By Engineer Wondimu Tekle Sigo (People's Daily)    09:00, April 18, 2019

It was a good chance to visit the great nation-China. I visited China in 2011 and 2013 respectively for about ten days each, which is a very short time to explore such a big nation. However, in addition to Beijing I had an opportunity to visit Shanghai, Guangzhou, and Hangzhou. Due to my professional background, I visited also the “Three Gorges Dam” which is the world largest hydroelectric power station with 34 generators each with a capacity of 700 MW and in total 22,500 MW. In 2013 “Three Gorges Dam” visit was special for me because Ethiopia in 2011 has started to construct the 7th largest dam in the world called “Grand Ethiopian Renaissance Dam (GERD)”. The visit was aimed to get skill and knowledge to utilize for the construction management and operation of GRED. GERD have 16 generators and each planned to generate a capacity of 375 MW and in total 6000MW which is about one fourth of “Three Gorges” hydroelectric plant. The cost of GERD is estimated $4.5 billion. The project has been planned to construct completely by financial contribution and bond purchasing of the citizens and the government budget allocation. There is no any external body that is financing this huge project.

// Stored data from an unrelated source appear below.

-- pv_equiv track=rewrite | github.com/paqui4ever/Algoritmos-y-Estructuras-de-Datos-I | Parciales Python/Parcial3.py | cuenta_posiciones_por_nacion
-- ===== SOURCE A (Python) =====
-- def cuenta_posiciones_por_nacion(naciones: list[str], torneos: dict[int, list[str]]) -> dict[str, list[int]]:
--     res: dict[str, list[int]] = {}
--     largo_naciones = len(naciones)
--     for i in range (largo_naciones): # Armo la lista un pais a la vez
--         posiciones_cero = [0]*largo_naciones # Por país creo la lista de posiciones
--         for año, posiciones in torneos.items(): # Itero sobre tupla[0] (año) y tupla[1] (posiciones)
--             for j in range(len(posiciones)): # Itero sobre la lista de posiciones
--                 if naciones[i] == posiciones[j]: # Si encuentro al país de indice i en la lista de naciones en la posicion j de la tupla[1]
--                                                  #agrego un 1 en esa posicion para posiciones_cero y agrego esa entrada al dict
--                     posiciones_cero[j] += 1
--                     res[naciones[i]] = posiciones_cero
--     return res
-- ===== SOURCE B (Python) =====
-- def cuenta_posiciones_por_nacion(naciones: list[str], torneos: dict[int, list[str]]) -> dict[str, list[int]]:
--     # One pass over the tournaments building nation -> per-position count vector,
--     # then emit in the order of `naciones`.
--     counts: dict[str, list[int]] = {}
--     largo = len(naciones)
--     quienes = set(naciones)
--     for posiciones in torneos.values():
--         for j, p in enumerate(posiciones):
--             if p in counts:
--                 counts[p][j] += 1
--             elif p in quienes:
--                 fila = [0] * largo
--                 fila[j] = 1
--                 counts[p] = fila
--     res: dict[str, list[int]] = {}
--     for n in naciones:
--         if n in counts:
--             res[n] = counts[n]
--     return res
-- ===== Notes on version B (the rewrite author's own statement) =====
-- stated objective: faster
-- what changed: Instead of scanning every tournament position list once per nation (N full passes), B makes a single pass over the tournaments maintaining a dict nation->count vector and then emits the entries in naciones order.
import Mathlib
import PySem

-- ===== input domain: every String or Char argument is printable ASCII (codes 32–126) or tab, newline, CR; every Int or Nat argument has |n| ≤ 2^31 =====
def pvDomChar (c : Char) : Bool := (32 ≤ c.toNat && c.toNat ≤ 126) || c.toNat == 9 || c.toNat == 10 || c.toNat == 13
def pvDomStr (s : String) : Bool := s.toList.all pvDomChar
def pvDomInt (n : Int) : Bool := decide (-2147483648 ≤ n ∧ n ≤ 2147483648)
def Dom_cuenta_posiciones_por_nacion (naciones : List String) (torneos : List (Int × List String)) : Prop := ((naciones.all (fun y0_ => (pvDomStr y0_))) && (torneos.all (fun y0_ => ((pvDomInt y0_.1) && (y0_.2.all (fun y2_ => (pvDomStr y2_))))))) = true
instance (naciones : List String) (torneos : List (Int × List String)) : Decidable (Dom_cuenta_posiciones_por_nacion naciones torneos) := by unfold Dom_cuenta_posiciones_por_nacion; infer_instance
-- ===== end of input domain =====

-- B replaces A's per-nation rescans of all tournaments by a single pass over the
-- tournaments that builds a dict nation -> count vector, then emits in naciones order (objective: faster).

-- ===== PORT A =====
-- inner body of A: 'if naciones[i] == posiciones[j]: posiciones_cero[j] += 1; res[naciones[i]] = posiciones_cero'
-- (the Python aliases posiciones_cero into res, so each increment re-stores the updated list; out-of-range j
-- raises IndexError in Python — excluded by Pre_ below)
def pvStepA (n : String) (st : List Int × PySem.Dict String (List Int)) (pj : String × Nat) :
    List Int × PySem.Dict String (List Int) :=
  if pj.1 == n then
    let pc := st.1.set pj.2 (st.1.getD pj.2 0 + 1)
    (pc, st.2.insert n pc)
  else st

def cuenta_posiciones_por_nacion (naciones : List String) (torneos : List (Int × List String)) :
    List (String × List Int) :=
  -- 'torneos' is a Python dict: duplicate keys collapse (last value wins) before A iterates .items()
  let ts := (PySem.Dict.ofList torneos).items
  (naciones.foldl (fun res n =>
      (ts.foldl (fun st t => t.2.zipIdx.foldl (pvStepA n) st)
        (List.replicate naciones.length (0 : Int), res)).2)
    PySem.Dict.empty).items

-- ===== PORT B =====
-- inner body of B: 'if p in counts: counts[p][j] += 1 elif p in quienes: fila = [0]*largo; fila[j] = 1; counts[p] = fila'
def pvStepB (quienes : List String) (largo : Nat) (counts : PySem.Dict String (List Int))
    (pj : String × Nat) : PySem.Dict String (List Int) :=
  if counts.contains pj.1 then
    let v := counts.getD pj.1 []
    counts.insert pj.1 (v.set pj.2 (v.getD pj.2 0 + 1))
  else if quienes.contains pj.1 then
    counts.insert pj.1 ((List.replicate largo (0 : Int)).set pj.2 1)
  else counts

def cuenta_posiciones_por_nacion_alt (naciones : List String) (torneos : List (Int × List String)) :
    List (String × List Int) :=
  let largo := naciones.length
  let quienes := PySem.Set.ofList naciones
  let counts := (PySem.Dict.ofList torneos).values.foldl
    (fun c pos => pos.zipIdx.foldl (pvStepB quienes largo) c) PySem.Dict.empty
  (naciones.foldl (fun res n =>
      if counts.contains n then res.insert n (counts.getD n []) else res)
    PySem.Dict.empty).items

-- ===== PRECONDITION & SPEC =====
-- Pre_ excludes exactly the inputs where the Python A raises IndexError: some nation of `naciones`
-- occurring in a tournament's position list at an index ≥ len(naciones) (then 'posiciones_cero[j] += 1'
-- is out of range).  B raises there too.
def Pre_cuenta_posiciones_por_nacion (naciones : List String) (torneos : List (Int × List String)) : Prop :=
  ((PySem.Dict.ofList torneos).items.all (fun t =>
    t.2.zipIdx.all (fun pj => !(naciones.contains pj.1) || decide (pj.2 < naciones.length)))) = true
instance (naciones : List String) (torneos : List (Int × List String)) : Decidable (Pre_cuenta_posiciones_por_nacion naciones torneos) := by unfold Pre_cuenta_posiciones_por_nacion; infer_instance
-- pv_equiv track=rewrite | github.com/nbelyh/visiowings | visiowings/vba_export.py | _normalize_content
-- ===== SOURCE A (Python) =====
-- def _normalize_content(content):
--     """Normalize content for comparison by removing insignificant differences"""
--     # Split into lines
--     lines = content.splitlines()
--
--     # Strip trailing whitespace from each line and remove empty lines at start/end
--     normalized_lines = [line.rstrip() for line in lines]
--
--     # Remove leading empty lines
--     while normalized_lines and not normalized_lines[0]:
--         normalized_lines.pop(0)
--
--     # Remove trailing empty lines
--     while normalized_lines and not normalized_lines[-1]:
--         normalized_lines.pop()
--
--     # Join with consistent line ending
--     return '\n'.join(normalized_lines)
-- ===== SOURCE B (Python) =====
-- def _normalize_content(content):
--     """Normalize content for comparison by removing insignificant differences"""
--     return '\n'.join(line.rstrip() for line in content.splitlines()).strip('\n')
-- ===== Notes on version B (the rewrite author's own statement) =====
-- stated objective: simpler
-- what changed: B replaces A's two while-pop trimming loops over the list of normalized lines by joining the rstripped lines once and stripping the newline character from both ends of the joined string.
import Mathlib
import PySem

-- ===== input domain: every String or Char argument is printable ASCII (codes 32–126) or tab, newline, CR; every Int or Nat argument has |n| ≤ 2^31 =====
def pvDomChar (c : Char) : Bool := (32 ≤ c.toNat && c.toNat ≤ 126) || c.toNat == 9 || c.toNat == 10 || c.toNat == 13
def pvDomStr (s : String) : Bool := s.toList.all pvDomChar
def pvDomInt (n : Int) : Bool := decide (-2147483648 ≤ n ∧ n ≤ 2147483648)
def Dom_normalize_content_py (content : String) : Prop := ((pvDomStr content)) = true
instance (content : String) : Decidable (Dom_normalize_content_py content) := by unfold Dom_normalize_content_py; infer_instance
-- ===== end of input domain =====

-- B replaces A's two while-pop trimming loops over a line list by joining the
-- rstripped lines once and stripping '\n' from both ends of the joined string (objective: simpler).

-- ===== PORT A =====
-- while normalized_lines and not normalized_lines[0]: normalized_lines.pop(0)
def popLeadingEmpty : List String → List String
  | [] => []
  | x :: rest => if x = "" then popLeadingEmpty rest else x :: rest

-- while normalized_lines and not normalized_lines[-1]: normalized_lines.pop()
def popTrailingEmpty (l : List String) : List String :=
  if l = [] then []
  else if l.getLastD "" = "" then popTrailingEmpty l.dropLast
  else l
termination_by l.length
decreasing_by
  simp only [List.length_dropLast]
  have : l.length ≠ 0 := fun h => ‹l ≠ []› (List.eq_nil_of_length_eq_zero h)
  omega

def normalize_content_py (content : String) : String :=
  let lines := PySem.Str.splitlines content
  let normalized_lines := lines.map PySem.Str.rstrip
  PySem.Str.join "\n" (popTrailingEmpty (popLeadingEmpty normalized_lines))

-- ===== PORT B =====
def normalize_content_py_alt (content : String) : String :=
  PySem.Str.stripChars
    (PySem.Str.join "\n" ((PySem.Str.splitlines content).map PySem.Str.rstrip)) "\n"

-- ===== PRECONDITION & SPEC =====
def Spec_normalize_content_py (content : String) (out : String) : Prop := out = normalize_content_py_alt content
instance (content : String) (out : String) : Decidable (Spec_normalize_content_py content out) := by unfold Spec_normalize_content_py; infer_instance

-- ===== CLAIM (what is proved, stated in full; the proofs are below) =====
def Claim_equal_normalize_content_py : Prop := ∀ (content : String), Dom_normalize_content_py content → Spec_normalize_content_py content (normalize_content_py content)

-- ===== LEMMAS AND PROOFS =====

-- char-level analogue of popLeadingEmpty
def dEF : List (List Char) → List (List Char)
  | [] => []
  | x :: r => if x = [] then dEF r else x :: r

theorem mem_dEF {L : List (List Char)} {p : List Char} (h : p ∈ dEF L) : p ∈ L := by
  induction L with
  | nil => simpa [dEF] using h
  | cons x r ih =>
    by_cases hx : x = [] <;> simp [dEF, hx] at h
    · exact List.mem_cons_of_mem _ (ih h)
    · rcases h with h | h
      · simp [h]
      · exact List.mem_cons_of_mem _ h

theorem dEF_map_reverse (L : List (List Char)) :
    dEF (L.map List.reverse) = (dEF L).map List.reverse := by
  induction L with
  | nil => simp [dEF]
  | cons x r ih =>
    by_cases hx : x = []
    · simp [dEF, hx, ih]
    · have : x.reverse ≠ [] := by simpa using hx
      simp [dEF, hx, this]

theorem intercalate_cons₂ (sep x y : List Char) (xs : List (List Char)) :
    sep.intercalate (x :: y :: xs) = x ++ sep ++ sep.intercalate (y :: xs) := by
  simp [List.intercalate, List.intersperse]

theorem intercalate_snoc (sep z : List Char) :
    ∀ (M : List (List Char)), M ≠ [] →
      sep.intercalate (M ++ [z]) = sep.intercalate M ++ sep ++ z := by
  intro M
  induction M with
  | nil => intro h; exact absurd rfl h
  | cons x M ih =>
    intro _
    cases M with
    | nil => simp [List.intercalate]
    | cons y M' =>
      have ih' := ih (by simp)
      calc sep.intercalate ((x :: y :: M') ++ [z])
          = x ++ sep ++ sep.intercalate ((y :: M') ++ [z]) := by
            rw [show (x :: y :: M') ++ [z] = x :: y :: (M' ++ [z]) from rfl,
              intercalate_cons₂]
            simp
        _ = x ++ sep ++ (sep.intercalate (y :: M') ++ sep ++ z) := by rw [ih']
        _ = sep.intercalate (x :: y :: M') ++ sep ++ z := by
            rw [intercalate_cons₂]; simp

theorem reverse_intercalate (sep : List Char) :
    ∀ (L : List (List Char)),
      (sep.intercalate L).reverse = sep.reverse.intercalate (L.reverse.map List.reverse) := by
  intro L
  induction L with
  | nil => simp [List.intercalate]
  | cons x L ih =>
    cases L with
    | nil => simp [List.intercalate]
    | cons y L' =>
      have hne : ((y :: L').reverse.map List.reverse) ≠ [] := by simp
      rw [intercalate_cons₂, List.reverse_append, List.reverse_append, ih,
        ← List.append_assoc, ← intercalate_snoc _ _ _ hne]
      simp

theorem dropWhile_nl_eq_self {x : List Char} (h : '\n' ∉ x) :
    x.dropWhile (fun c => (['\n'] : List Char).contains c) = x := by
  cases x with
  | nil => rfl
  | cons c cs =>
    have hc : c ≠ '\n' := fun hh => h (by simp [hh])
    exact List.dropWhile_cons_of_neg (by simpa using hc)

theorem front (L : List (List Char)) (hL : ∀ p ∈ L, '\n' ∉ p) :
    (['\n'].intercalate L).dropWhile (fun c => (['\n'] : List Char).contains c)
      = ['\n'].intercalate (dEF L) := by
  induction L with
  | nil => simp [List.intercalate, dEF]
  | cons x L ih =>
    have hx' : '\n' ∉ x := hL x (by simp)
    have hL' : ∀ p ∈ L, '\n' ∉ p := fun p hp => hL p (List.mem_cons_of_mem _ hp)
    cases L with
    | nil =>
      by_cases hx : x = []
      · simp [List.intercalate, dEF, hx]
      · rw [show (['\n'] : List Char).intercalate [x] = x from by simp [List.intercalate],
          dropWhile_nl_eq_self hx', show dEF [x] = [x] from by simp [dEF, hx]]
        simp [List.intercalate]
    | cons y L' =>
      by_cases hx : x = []
      · rw [intercalate_cons₂]
        simp only [hx, List.nil_append]
        rw [show (['\n'] : List Char) ++ ['\n'].intercalate (y :: L')
              = '\n' :: ['\n'].intercalate (y :: L') from rfl]
        rw [List.dropWhile_cons_of_pos (by decide), ih hL']
        simp [dEF]
      · rw [intercalate_cons₂, List.append_assoc, List.dropWhile_append,
          dropWhile_nl_eq_self hx']
        simp only [List.isEmpty_iff, hx, if_false]
        rw [show dEF (x :: y :: L') = x :: y :: L' from by simp [dEF, hx],
          intercalate_cons₂]
        simp

theorem stripChars_join (L : List (List Char)) (hL : ∀ p ∈ L, '\n' ∉ p) :
    PySem.Chars.stripChars (PySem.Chars.join ['\n'] L) ['\n']
      = PySem.Chars.join ['\n'] ((dEF (dEF L).reverse).reverse) := by
  have hL2 : ∀ p ∈ (dEF L).reverse.map List.reverse, '\n' ∉ p := by
    intro p hp
    rcases List.mem_map.mp hp with ⟨q, hq, rfl⟩
    have : q ∈ L := mem_dEF (List.mem_reverse.mp hq)
    simpa using hL q this
  unfold PySem.Chars.stripChars PySem.Chars.join
  show (List.dropWhile (fun c => (['\n'] : List Char).contains c)
      (List.dropWhile (fun c => (['\n'] : List Char).contains c)
        (['\n'].intercalate L)).reverse).reverse = _
  rw [front L hL, reverse_intercalate, show (['\n'] : List Char).reverse = ['\n'] from rfl,
    front _ hL2, dEF_map_reverse, reverse_intercalate,
    show (['\n'] : List Char).reverse = ['\n'] from rfl]
  congr 1
  simp [List.map_reverse]

theorem go_no_nl (isB : Char → Bool) (hB : isB '\n' = true) :
    ∀ (cs cur : List Char) (acc : List (List Char)), '\n' ∉ cur → (∀ q ∈ acc, '\n' ∉ q) →
      ∀ q ∈ PySem.Chars.splitlines.go isB cs cur acc, '\n' ∉ q := by
  intro cs cur acc
  induction cs, cur, acc using PySem.Chars.splitlines.go.induct isB with
  | case1 cur acc hcur =>
    intro _ hacc q hq
    rw [PySem.Chars.splitlines.go] at hq
    simp only [hcur, if_true, List.mem_reverse] at hq
    exact hacc q hq
  | case2 cur acc hcur =>
    intro hc hacc q hq
    rw [PySem.Chars.splitlines.go] at hq
    simp only [hcur, Bool.false_eq_true, if_false, List.mem_reverse, List.mem_cons] at hq
    rcases hq with rfl | hq
    · simpa using hc
    · exact hacc q hq
  | case3 rest cur acc ih =>
    intro hc hacc q hq
    refine ih (by simp) (fun q' hq' => ?_) q hq
    rcases List.mem_cons.mp hq' with rfl | hq'
    · simpa using hc
    · exact hacc q' hq'
  | case4 c rest cur acc hne hc ih =>
    intro hcur hacc q hq
    rw [PySem.Chars.splitlines.go] at hq
    split at hq
    · refine ih (by simp) (fun q' hq' => ?_) q hq
      rcases List.mem_cons.mp hq' with rfl | hq'
      · simpa using hcur
      · exact hacc q' hq'
    · exact absurd hc (by assumption)
    · exact fun r h1 h2 => hne r h1 h2
  | case5 c rest cur acc hne hc ih =>
    intro hcur hacc q hq
    rw [PySem.Chars.splitlines.go] at hq
    split at hq
    · exact absurd (by assumption) hc
    · refine ih (fun hmem => ?_) hacc q hq
      rcases List.mem_cons.mp hmem with h | h
      · rename_i hcfalse
        exact hcfalse (h ▸ hB)
      · exact hcur h
    · exact fun r h1 h2 => hne r h1 h2

theorem splitlines_no_nl (cs : List Char) :
    ∀ q ∈ PySem.Chars.splitlines cs, '\n' ∉ q := by
  unfold PySem.Chars.splitlines
  exact go_no_nl _ (by decide) cs [] [] (by simp) (by simp)

theorem rstrip_no_nl {q : List Char} (h : '\n' ∉ q) : '\n' ∉ PySem.Chars.rstrip q := by
  unfold PySem.Chars.rstrip
  intro hmem
  exact h (List.mem_reverse.mp ((List.dropWhile_sublist _).mem (List.mem_reverse.mp hmem)))

theorem popLeading_toList (l : List String) :
    (popLeadingEmpty l).map String.toList = dEF (l.map String.toList) := by
  induction l with
  | nil => simp [popLeadingEmpty, dEF]
  | cons x r ih =>
    by_cases hx : x = ""
    · simp [popLeadingEmpty, dEF, hx, ih]
    · have hx' : x.toList ≠ [] := fun h => hx (String.toList_eq_nil_iff.mp h)
      simp [popLeadingEmpty, dEF, hx, hx']

theorem popTrailing_rev (l : List String) :
    popTrailingEmpty l = (popLeadingEmpty l.reverse).reverse := by
  induction l using List.reverseRecOn with
  | nil => simp [popTrailingEmpty, popLeadingEmpty]
  | append_singleton xs x ih =>
    rw [popTrailingEmpty]
    have hne : xs ++ [x] ≠ [] := by simp
    simp only [hne, if_false, List.getLastD_concat, List.dropLast_concat,
      List.reverse_append, List.reverse_cons, List.reverse_nil, List.nil_append,
      List.cons_append, List.nil_append]
    by_cases hx : x = ""
    · simp [hx, popLeadingEmpty, ih]
    · simp [hx, popLeadingEmpty]

-- ===== VERDICT (by name: the statement is the Claim_ definition above) =====
theorem normalize_content_py_spec : Claim_equal_normalize_content_py := by
  intro content _
  unfold Spec_normalize_content_py normalize_content_py normalize_content_py_alt
  simp only [PySem.Str.join, PySem.Str.stripChars, PySem.Str.splitlines, String.toList_ofList]
  rw [show ("\n" : String).toList = ['\n'] from rfl]
  congr 1
  set L : List (List Char) :=
    ((PySem.Chars.splitlines content.toList).map String.ofList).map
      (fun s => (PySem.Str.rstrip s).toList) with hLdef
  have hL : ∀ p ∈ ((PySem.Chars.splitlines content.toList).map String.ofList).map PySem.Str.rstrip,
      '\n' ∉ p.toList := by
    intro p hp
    rcases List.mem_map.mp hp with ⟨s, hs, rfl⟩
    rcases List.mem_map.mp hs with ⟨q, hq, rfl⟩
    rw [PySem.Str.rstrip, String.toList_ofList, String.toList_ofList]
    exact rstrip_no_nl (splitlines_no_nl _ q hq)
  rw [stripChars_join _ (by
    intro p hp
    rcases List.mem_map.mp hp with ⟨s, hs, rfl⟩
    exact hL s hs)]
  rw [popTrailing_rev, List.map_reverse, popLeading_toList, List.map_reverse,
    popLeading_toList]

As “Renaissance” denotes that to “reviving again”, and the country chooses this name because Ethiopia was among one of the great ancient civilized nations similar to China before many years ago. Now the country is registering a rapid economic growth indicating that renaissance would be realized, which can be seen as symbol for other developing nations especially for African nations. This shows how things could be improved and achieved when government determine to intervene selectively in the market failure whenever required as China did in past several years. Here, as usual and everywhere anyone can understand how the People Republic of China allows the developing nations to share its experience similar to visiting the Three Gorges hydroelectric dam construction management and operation. The impacts of the Three Gorges hydropower electricity supply and other forms of energy infrastructure development are the results of China’s determination to wards growth and development.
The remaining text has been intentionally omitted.